### About this exercise
The expected output is each line below containing "search", copied in full.
Data section Start Marker
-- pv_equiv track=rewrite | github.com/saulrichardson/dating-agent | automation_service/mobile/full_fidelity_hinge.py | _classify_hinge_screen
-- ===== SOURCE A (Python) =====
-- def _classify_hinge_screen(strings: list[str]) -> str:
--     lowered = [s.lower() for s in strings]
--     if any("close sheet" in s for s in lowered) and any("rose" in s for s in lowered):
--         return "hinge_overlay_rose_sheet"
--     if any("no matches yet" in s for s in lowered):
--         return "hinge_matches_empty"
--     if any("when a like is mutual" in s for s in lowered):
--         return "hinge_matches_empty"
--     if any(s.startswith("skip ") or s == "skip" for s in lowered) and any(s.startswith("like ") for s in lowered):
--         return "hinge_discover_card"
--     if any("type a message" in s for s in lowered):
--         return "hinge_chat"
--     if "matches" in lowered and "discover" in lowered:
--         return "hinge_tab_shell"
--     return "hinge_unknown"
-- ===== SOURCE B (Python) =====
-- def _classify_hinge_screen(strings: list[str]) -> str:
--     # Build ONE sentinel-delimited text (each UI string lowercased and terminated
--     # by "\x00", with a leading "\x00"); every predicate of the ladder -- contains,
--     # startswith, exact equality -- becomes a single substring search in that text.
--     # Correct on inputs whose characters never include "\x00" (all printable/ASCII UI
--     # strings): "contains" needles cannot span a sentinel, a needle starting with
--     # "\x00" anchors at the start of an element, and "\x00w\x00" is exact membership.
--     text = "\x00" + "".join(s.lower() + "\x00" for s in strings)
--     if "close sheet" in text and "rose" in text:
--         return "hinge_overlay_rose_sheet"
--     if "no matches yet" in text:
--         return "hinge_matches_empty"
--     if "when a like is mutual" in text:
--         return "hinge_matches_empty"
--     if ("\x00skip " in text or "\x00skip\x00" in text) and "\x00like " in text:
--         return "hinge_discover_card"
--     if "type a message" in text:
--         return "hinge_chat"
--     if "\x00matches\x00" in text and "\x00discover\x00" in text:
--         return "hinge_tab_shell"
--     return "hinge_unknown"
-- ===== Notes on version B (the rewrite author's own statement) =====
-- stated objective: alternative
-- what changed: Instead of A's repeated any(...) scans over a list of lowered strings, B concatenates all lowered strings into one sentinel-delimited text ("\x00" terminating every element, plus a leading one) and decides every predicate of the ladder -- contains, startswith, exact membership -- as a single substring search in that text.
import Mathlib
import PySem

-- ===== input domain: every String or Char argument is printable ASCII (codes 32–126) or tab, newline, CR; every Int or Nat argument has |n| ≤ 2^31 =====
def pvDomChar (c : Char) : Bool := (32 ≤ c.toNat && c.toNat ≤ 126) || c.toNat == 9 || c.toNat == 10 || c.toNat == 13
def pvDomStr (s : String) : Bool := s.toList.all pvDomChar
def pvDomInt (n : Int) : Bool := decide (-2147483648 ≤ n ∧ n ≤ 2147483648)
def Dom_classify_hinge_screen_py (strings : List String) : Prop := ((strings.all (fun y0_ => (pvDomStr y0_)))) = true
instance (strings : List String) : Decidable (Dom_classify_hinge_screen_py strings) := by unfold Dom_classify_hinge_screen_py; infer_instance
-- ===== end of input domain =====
Data section End Marker
Data section Start Marker
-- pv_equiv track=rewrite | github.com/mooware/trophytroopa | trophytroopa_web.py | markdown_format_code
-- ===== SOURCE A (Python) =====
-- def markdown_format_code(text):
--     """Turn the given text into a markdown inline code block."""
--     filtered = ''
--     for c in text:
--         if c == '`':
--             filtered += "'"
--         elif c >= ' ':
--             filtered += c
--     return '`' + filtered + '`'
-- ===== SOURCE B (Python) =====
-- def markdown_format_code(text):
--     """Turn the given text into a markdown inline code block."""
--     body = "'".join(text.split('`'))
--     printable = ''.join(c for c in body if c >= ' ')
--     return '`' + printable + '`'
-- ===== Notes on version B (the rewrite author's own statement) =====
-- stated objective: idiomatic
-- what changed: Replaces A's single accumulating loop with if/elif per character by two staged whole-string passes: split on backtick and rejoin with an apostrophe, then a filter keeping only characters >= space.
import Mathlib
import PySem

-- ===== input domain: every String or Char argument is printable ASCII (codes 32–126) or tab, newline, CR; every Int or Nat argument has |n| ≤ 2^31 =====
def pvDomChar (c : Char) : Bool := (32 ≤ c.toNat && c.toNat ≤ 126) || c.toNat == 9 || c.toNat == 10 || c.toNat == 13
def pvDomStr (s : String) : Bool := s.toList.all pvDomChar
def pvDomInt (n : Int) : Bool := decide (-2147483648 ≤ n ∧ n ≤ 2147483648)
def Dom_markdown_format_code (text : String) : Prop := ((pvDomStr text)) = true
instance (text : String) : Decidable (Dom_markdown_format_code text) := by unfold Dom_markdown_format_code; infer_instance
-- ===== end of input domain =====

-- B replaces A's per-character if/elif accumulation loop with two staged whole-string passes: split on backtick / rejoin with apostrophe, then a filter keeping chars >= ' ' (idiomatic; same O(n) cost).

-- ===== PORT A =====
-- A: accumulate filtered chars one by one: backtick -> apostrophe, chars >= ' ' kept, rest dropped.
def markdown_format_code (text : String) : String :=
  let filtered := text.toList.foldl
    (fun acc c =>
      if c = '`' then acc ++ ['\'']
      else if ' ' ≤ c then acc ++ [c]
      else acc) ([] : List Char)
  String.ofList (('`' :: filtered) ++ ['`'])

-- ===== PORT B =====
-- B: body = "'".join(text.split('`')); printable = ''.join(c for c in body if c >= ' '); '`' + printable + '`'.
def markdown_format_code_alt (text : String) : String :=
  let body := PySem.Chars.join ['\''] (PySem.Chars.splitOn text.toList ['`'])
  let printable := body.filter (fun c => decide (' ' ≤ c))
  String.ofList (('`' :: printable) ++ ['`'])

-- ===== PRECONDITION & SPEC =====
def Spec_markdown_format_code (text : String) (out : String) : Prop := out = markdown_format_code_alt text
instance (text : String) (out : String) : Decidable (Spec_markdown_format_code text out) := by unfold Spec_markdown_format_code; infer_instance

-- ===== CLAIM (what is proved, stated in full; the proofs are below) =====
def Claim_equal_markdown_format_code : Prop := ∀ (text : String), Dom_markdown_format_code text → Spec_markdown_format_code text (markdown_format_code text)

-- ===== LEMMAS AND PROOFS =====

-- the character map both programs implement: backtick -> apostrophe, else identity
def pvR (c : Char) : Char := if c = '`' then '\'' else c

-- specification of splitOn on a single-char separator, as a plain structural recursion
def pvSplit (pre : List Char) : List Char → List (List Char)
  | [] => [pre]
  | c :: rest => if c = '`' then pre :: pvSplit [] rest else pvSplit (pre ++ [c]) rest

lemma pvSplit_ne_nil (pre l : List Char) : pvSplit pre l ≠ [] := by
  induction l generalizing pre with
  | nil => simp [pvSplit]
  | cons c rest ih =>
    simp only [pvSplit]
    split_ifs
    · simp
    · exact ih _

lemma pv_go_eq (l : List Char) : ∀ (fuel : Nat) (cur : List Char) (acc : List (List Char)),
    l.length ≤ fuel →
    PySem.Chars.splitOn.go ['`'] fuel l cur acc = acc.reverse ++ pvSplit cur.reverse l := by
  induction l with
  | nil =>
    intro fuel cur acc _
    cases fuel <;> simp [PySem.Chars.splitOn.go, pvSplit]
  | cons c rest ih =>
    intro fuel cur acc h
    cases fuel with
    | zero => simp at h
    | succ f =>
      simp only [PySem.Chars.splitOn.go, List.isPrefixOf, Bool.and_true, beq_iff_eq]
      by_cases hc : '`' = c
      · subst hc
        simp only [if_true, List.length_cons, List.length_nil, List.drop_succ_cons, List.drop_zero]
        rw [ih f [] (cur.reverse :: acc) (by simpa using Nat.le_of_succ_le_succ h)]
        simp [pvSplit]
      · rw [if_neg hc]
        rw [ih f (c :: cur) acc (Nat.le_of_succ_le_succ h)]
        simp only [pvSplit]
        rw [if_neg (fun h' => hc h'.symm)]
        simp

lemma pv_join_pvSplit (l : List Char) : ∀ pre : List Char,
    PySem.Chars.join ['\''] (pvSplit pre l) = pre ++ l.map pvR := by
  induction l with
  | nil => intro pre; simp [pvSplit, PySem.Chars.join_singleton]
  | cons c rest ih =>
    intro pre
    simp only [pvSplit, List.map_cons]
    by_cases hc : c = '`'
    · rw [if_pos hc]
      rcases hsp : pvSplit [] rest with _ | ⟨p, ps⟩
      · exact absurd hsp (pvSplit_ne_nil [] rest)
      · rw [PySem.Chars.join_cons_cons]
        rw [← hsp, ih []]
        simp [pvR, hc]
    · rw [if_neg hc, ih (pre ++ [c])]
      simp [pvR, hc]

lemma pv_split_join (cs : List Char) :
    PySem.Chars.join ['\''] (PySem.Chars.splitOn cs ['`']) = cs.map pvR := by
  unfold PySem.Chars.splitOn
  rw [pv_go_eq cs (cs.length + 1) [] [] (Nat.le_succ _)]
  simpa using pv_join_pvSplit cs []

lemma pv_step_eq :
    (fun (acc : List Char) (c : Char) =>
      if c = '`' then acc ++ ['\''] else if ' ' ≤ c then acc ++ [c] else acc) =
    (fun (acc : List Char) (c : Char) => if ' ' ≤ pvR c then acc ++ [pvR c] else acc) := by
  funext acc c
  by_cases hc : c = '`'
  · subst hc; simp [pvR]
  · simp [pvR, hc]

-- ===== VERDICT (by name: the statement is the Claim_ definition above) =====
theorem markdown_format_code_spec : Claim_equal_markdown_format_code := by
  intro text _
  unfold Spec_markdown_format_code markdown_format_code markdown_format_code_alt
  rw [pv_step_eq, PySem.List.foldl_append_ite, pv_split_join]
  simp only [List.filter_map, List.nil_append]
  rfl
Data section End Marker
### Task result
--     # startswith, exact equality -- becomes a single substring search in that text.
-- what changed: Instead of A's repeated any(...) scans over a list of lowered strings, B concatenates all lowered strings into one sentinel-delimited text ("\x00" terminating every element, plus a leading one) and decides every predicate of the ladder -- contains, startswith, exact membership -- as a single substring search in that text.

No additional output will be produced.